Bola mata hijau itu saat ini terlihat hitam legam bagiku. Keindahan yang biasa kutemukan di matanya menghilang begitu saja. Semburat kecoklatannya bahkan tak terlihat lagi.
Sorot mata Fajar tak dapat kucerna dengan sempurna. Entah itu ketakutan atau kebingungan. Aku benar-benar tidak mengerti.
Perlahan kutarik napasku dalam-dalam. Aku tidak sanggup jika harus menghadapi tatapan tajam itu.
Kupalingkan pandanganku dari Fajar pada pangkuanku. Kusadari tangannya mengepal dengan keras.
“Sepertinya aku bertemu adikmu.”
Kulontarkan perkataanku dengan suara pelan. Ada getaran yang tak kusadari di dalamnya.
Pandanganku tidak beralih dari pangkuanku. Sementara itu, dapat kurasakan jika Fajar tidak bergeming.
Keheningan dalam ruangan ini benar-benar membunuhku. Apakah Fajar sengaja mendiamkanku? Aku tidak dapat mengartikan semua sikapnya yang terus berubah.

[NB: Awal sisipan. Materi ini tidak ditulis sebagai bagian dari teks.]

-- pv_equiv track=rewrite | github.com/sarakadam29/PawsConnect | backend/app/services/emergency_engine.py | _level_from_score
-- ===== SOURCE A (Python) =====
-- def _level_from_score(score: int | None, findings: list[str]) -> str:
--     joined = " ".join(findings).lower()
--     if score is not None and score < 30:
--         return "emergency"
--     if any(term in joined for term in ("bleeding", "fracture", "exposed tissue", "collapse", "pale", "broken limb", "broken bone", "weakness", "unable to stand")):
--         return "emergency"
--     if score is not None and score < 50:
--         return "urgent"
--     if any(term in joined for term in ("limping", "swelling", "bruise", "weakness", "dragging limb", "eye irritation")):
--         return "vet_soon"
--     return "monitor"
-- ===== SOURCE B (Python) =====
-- _TERM_SEVERITY = {
--     "bleeding": 3, "fracture": 3, "exposed tissue": 3, "collapse": 3,
--     "pale": 3, "broken limb": 3, "broken bone": 3, "weakness": 3,
--     "unable to stand": 3,
--     "limping": 1, "swelling": 1, "bruise": 1, "dragging limb": 1,
--     "eye irritation": 1,
-- }
-- _LEVELS = {0: "monitor", 1: "vet_soon", 2: "urgent", 3: "emergency"}
--
-- def _level_from_score(score, findings):
--     joined = " ".join(findings).lower()
--     if score is None:
--         sev = 0
--     elif score < 30:
--         sev = 3
--     elif score < 50:
--         sev = 2
--     else:
--         sev = 0
--     for term, weight in _TERM_SEVERITY.items():
--         if term in joined and weight > sev:
--             sev = weight
--     return _LEVELS.get(sev, "monitor")
-- ===== Notes on version B (the rewrite author's own statement) =====
-- stated objective: alternative
-- what changed: Replaces A's short-circuit if-cascade with a numeric severity computation: a score-derived base severity is raised by a single max-accumulating pass over one weighted term table (emergency terms weight 3, vet_soon terms weight 1), and the final number is mapped to its level name.
import Mathlib
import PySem

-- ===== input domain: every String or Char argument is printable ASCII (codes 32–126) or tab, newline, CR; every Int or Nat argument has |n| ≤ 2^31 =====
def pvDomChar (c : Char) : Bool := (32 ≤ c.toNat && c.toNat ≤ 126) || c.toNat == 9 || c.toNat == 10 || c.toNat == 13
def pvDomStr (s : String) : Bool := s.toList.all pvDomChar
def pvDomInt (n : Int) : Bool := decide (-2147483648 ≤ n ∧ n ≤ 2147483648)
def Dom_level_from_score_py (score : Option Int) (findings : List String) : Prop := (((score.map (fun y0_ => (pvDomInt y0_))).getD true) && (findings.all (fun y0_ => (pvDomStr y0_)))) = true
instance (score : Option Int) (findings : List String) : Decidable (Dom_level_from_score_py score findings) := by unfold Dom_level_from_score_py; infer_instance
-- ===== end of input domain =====

-- B replaces A's short-circuit if-cascade with a numeric max-severity accumulation over one weighted term table; same results, no speed claim.
-- ===== PORT A =====
def pvEmergencyTerms : List String := ["bleeding", "fracture", "exposed tissue", "collapse", "pale", "broken limb", "broken bone", "weakness", "unable to stand"]
def pvVetSoonTerms : List String := ["limping", "swelling", "bruise", "weakness", "dragging limb", "eye irritation"]

def level_from_score_py (score : Option Int) (findings : List String) : String :=
  let joined := PySem.Str.lower (PySem.Str.join " " findings)
  if score.elim false (fun s => decide (s < 30)) then "emergency"
  else if pvEmergencyTerms.any (fun t => PySem.Str.isIn t joined) then "emergency"
  else if score.elim false (fun s => decide (s < 50)) then "urgent"
  else if pvVetSoonTerms.any (fun t => PySem.Str.isIn t joined) then "vet_soon"
  else "monitor"

-- ===== PORT B =====
def pvTermSeverity : List (String × Int) :=
  [("bleeding", 3), ("fracture", 3), ("exposed tissue", 3), ("collapse", 3),
   ("pale", 3), ("broken limb", 3), ("broken bone", 3), ("weakness", 3),
   ("unable to stand", 3),
   ("limping", 1), ("swelling", 1), ("bruise", 1), ("dragging limb", 1),
   ("eye irritation", 1)]

def pvLevels : PySem.Dict Int String :=
  PySem.Dict.ofList [(0, "monitor"), (1, "vet_soon"), (2, "urgent"), (3, "emergency")]

def level_from_score_py_alt (score : Option Int) (findings : List String) : String :=
  let joined := PySem.Str.lower (PySem.Str.join " " findings)
  let sev0 : Int :=
    match score with
    | none => 0
    | some s => if s < 30 then 3 else if s < 50 then 2 else 0
  let sev := pvTermSeverity.foldl
    (fun sev tw => if PySem.Str.isIn tw.1 joined && decide (tw.2 > sev) then tw.2 else sev) sev0
  PySem.Dict.getD pvLevels sev "monitor"

-- ===== PRECONDITION & SPEC =====
def Spec_level_from_score_py (score : Option Int) (findings : List String) (out : String) : Prop := out = level_from_score_py_alt score findings
instance (score : Option Int) (findings : List String) (out : String) : Decidable (Spec_level_from_score_py score findings out) := by unfold Spec_level_from_score_py; infer_instance

-- ===== CLAIM =====
def Claim_equal_level_from_score_py : Prop := ∀ (score : Option Int) (findings : List String), Dom_level_from_score_py score findings → Spec_level_from_score_py score findings (level_from_score_py score findings)

-- ===== LEMMAS AND PROOFS =====

-- vet_soon terms without "weakness" (which carries emergency weight in the table)
def pvVet5 : List String := ["limping", "swelling", "bruise", "dragging limb", "eye irritation"]

lemma pvTermSeverity_split :
    pvTermSeverity = pvEmergencyTerms.map (fun t => (t, (3 : Int))) ++ pvVet5.map (fun t => (t, (1 : Int))) := rfl

lemma fold_const (joined : String) (w : Int) (l : List String) (init : Int) :
    (l.map (fun t => (t, w))).foldl
      (fun sev tw => if PySem.Str.isIn tw.1 joined && decide (tw.2 > sev) then tw.2 else sev) init
    = if l.any (fun t => PySem.Str.isIn t joined) then max init w else init := by
  induction l generalizing init with
  | nil => simp
  | cons t l ih =>
    simp only [List.map, List.foldl, List.any_cons]
    by_cases h : PySem.Str.isIn t joined = true
    · have hstep : (if PySem.Str.isIn t joined && decide (w > init) then w else init) = max init w := by
        rw [h, Bool.true_and]
        by_cases hgt : w > init
        · rw [if_pos (by simpa using hgt)]
          exact (max_eq_right (le_of_lt hgt)).symm
        · rw [if_neg (by simpa using hgt)]
          exact (max_eq_left (not_lt.mp hgt)).symm
      rw [hstep, ih]
      simp only [h, Bool.true_or, if_pos]
      by_cases hl : l.any (fun t => PySem.Str.isIn t joined) = true
      · rw [if_pos hl, max_assoc, max_self]
      · rw [if_neg hl]
    · rw [Bool.not_eq_true] at h
      simp only [h, Bool.false_and, Bool.false_or]
      rw [if_neg (by decide)]
      exact ih init

lemma vet_any_of_no_emergency (joined : String)
    (h : pvEmergencyTerms.any (fun t => PySem.Str.isIn t joined) = false) :
    pvVetSoonTerms.any (fun t => PySem.Str.isIn t joined)
      = pvVet5.any (fun t => PySem.Str.isIn t joined) := by
  have hw : PySem.Str.isIn "weakness" joined = false := by
    simp only [pvEmergencyTerms, List.any_cons, List.any_nil, Bool.or_eq_false_iff] at h
    exact h.2.2.2.2.2.2.2.1
  simp only [pvVetSoonTerms, pvVet5, List.any_cons, List.any_nil, hw, Bool.false_or,
    Bool.or_false]

-- ===== VERDICT =====
theorem level_from_score_py_spec : Claim_equal_level_from_score_py := by
  intro score findings _
  unfold Spec_level_from_score_py
  simp only [level_from_score_py, level_from_score_py_alt, pvTermSeverity_split,
    List.foldl_append, fold_const]
  set joined := PySem.Str.lower (PySem.Str.join " " findings) with hj
  cases hE : pvEmergencyTerms.any (fun t => PySem.Str.isIn t joined) with
  | true =>
    cases hV : pvVet5.any (fun t => PySem.Str.isIn t joined) <;>
    · cases score with
      | none => simp; decide
      | some s =>
        by_cases h30 : s < 30 <;> by_cases h50 : s < 50 <;>
          simp [h30, h50] <;> decide
  | false =>
    rw [vet_any_of_no_emergency joined hE]
    cases hV : pvVet5.any (fun t => PySem.Str.isIn t joined) <;>
    · cases score with
      | none => simp; decide
      | some s =>
        by_cases h30 : s < 30 <;> by_cases h50 : s < 50 <;>
          simp [h30, h50] <;> decide
-- pv_equiv track=rewrite | github.com/Sjanoki/GGW-World | interior_viewer.py | ship_computer_ordered_devices
-- ===== SOURCE A (Python) =====
-- from typing import Any, Dict, List, Optional, Sequence, Tuple
--
-- SHIP_POWER_GROUP_ORDER = ["Reactor", "Life Support", "Nav & Comms", "Misc"]
--
-- def ship_computer_ordered_devices(summary: Dict) -> List[Dict]:
--     devices = summary.get("devices") or []
--     grouped: Dict[str, List[Dict]] = {}
--     for entry in devices:
--         group = entry.get("group", "Misc")
--         grouped.setdefault(group, []).append(entry)
--     ordered: List[Dict] = []
--     for group in SHIP_POWER_GROUP_ORDER:
--         for entry in sorted(grouped.get(group, []), key=lambda item: item.get("name", "")):
--             ordered.append(entry)
--     # Include any unexpected groups at the end
--     for group, entries in grouped.items():
--         if group in SHIP_POWER_GROUP_ORDER:
--             continue
--         for entry in sorted(entries, key=lambda item: item.get("name", "")):
--             ordered.append(entry)
--     return ordered
-- ===== SOURCE B (Python) =====
-- SHIP_POWER_GROUP_ORDER = ["Reactor", "Life Support", "Nav & Comms", "Misc"]
--
-- def ship_computer_ordered_devices(summary):
--     devices = summary.get("devices") or []
--     rank = {g: i for i, g in enumerate(SHIP_POWER_GROUP_ORDER)}
--     for entry in devices:
--         rank.setdefault(entry.get("group", "Misc"), len(rank))
--     return sorted(devices, key=lambda e: (rank[e.get("group", "Misc")], e.get("name", "")))
-- ===== Notes on version B (the rewrite author's own statement) =====
-- stated objective: alternative
-- what changed: Replaces bucket-grouping into a dict plus per-group sorts and concatenation by one pass that builds a group->rank dict (known groups by SHIP_POWER_GROUP_ORDER index, unexpected groups by first appearance) followed by a single stable sort on the (rank, name) key.
import Mathlib
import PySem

Anak pemimpin Trops yang berdiri di depanku baru kukenal dalam hitungan hari. Ah … aku bahkan tidak yakin apakah kami berusaha saling mengenal.
Aku hanya tahanan baginya. Dan dia … adalah seorang anak pemimpin Trops. Sungguh sulit bagiku mengartikan keadaan ini.
Setidaknya … jika dia mengatakan sesuatu, aku dapat mengartikannya. Tentu saja diamnya lebih menakutkan bagiku.
Mungkin akan lebih baik jika dia berteriak padaku. Memakiku … atau mencemoohku. Seperti para Trops dan para pengungsi yang melakukannya padaku.
Aku tak kuasa menahannya lagi. Perlahan kuberanikan diri untuk menatapnya. Oh ... sensasi apa ini? Mulutku tiba-tiba terkunci.
Tenggorokanku tercekat lebih dalam ketika mata kami beradu. Mulutku bergetar saat kucoba membukanya.
“Aku yakin dia adikmu.“
Semuanya terlontar begitu saja. Keyakinanku akan seseorang yang kutemui sebelumnya sepertinya mengalahkan rasa takutku pada Fajar.
Namun, lagi-lagi Fajar tidak menanggapi ucapanku. Pandangannya dia alihkan pada jendela dekat ranjangku. Dia tampak menarik napas dalam-dalam.
“Aku yakin kau salah. Dia bersamaku tadi malam.”
“Tidak, Fajar. Aku yakin itu dia.“
Fajar tampaknya masih tidak nyaman ketika aku menyebut namanya. Tatapannya selalu berubah setiap kali aku menyebut namanya.
“Ah … aku baru saja menyebut namamu? Okay … sorry …”
“Kau hanya tahanan di sini.”
“Aku paham. Sulit bagiku untuk tidak melakukannya.”
“Berhenti beralasan. Tidak ada tahanan yang berani menyebut namaku.”
“Tentu saja. Kau sangat menakutkan.”
Aku menggerutu tetapi Fajar tidak menghiraukanku. Dia justru beranjak keluar dari ruanganku dengan cepat. Tampaknya terjadi keributan di luar sana.
Sepertinya seseorang berlari mendekat pada tempatku di rawat. Tunggu … Fajar menyadari kehadiran orang lain secepat itu? Ah … itu sebabnya dia sangat menakutkan bagi siapapun.
Suaranya yang lantang saat bertanya pada para Trops membuat siapapun tak mampu melawannya.
“Ada apa?”
“Ah … itu … Prabu muda ada di sini. Dia bersikeras untuk masuk.”
“Hum … aku akan menghampirinya. Jaga tempat ini.”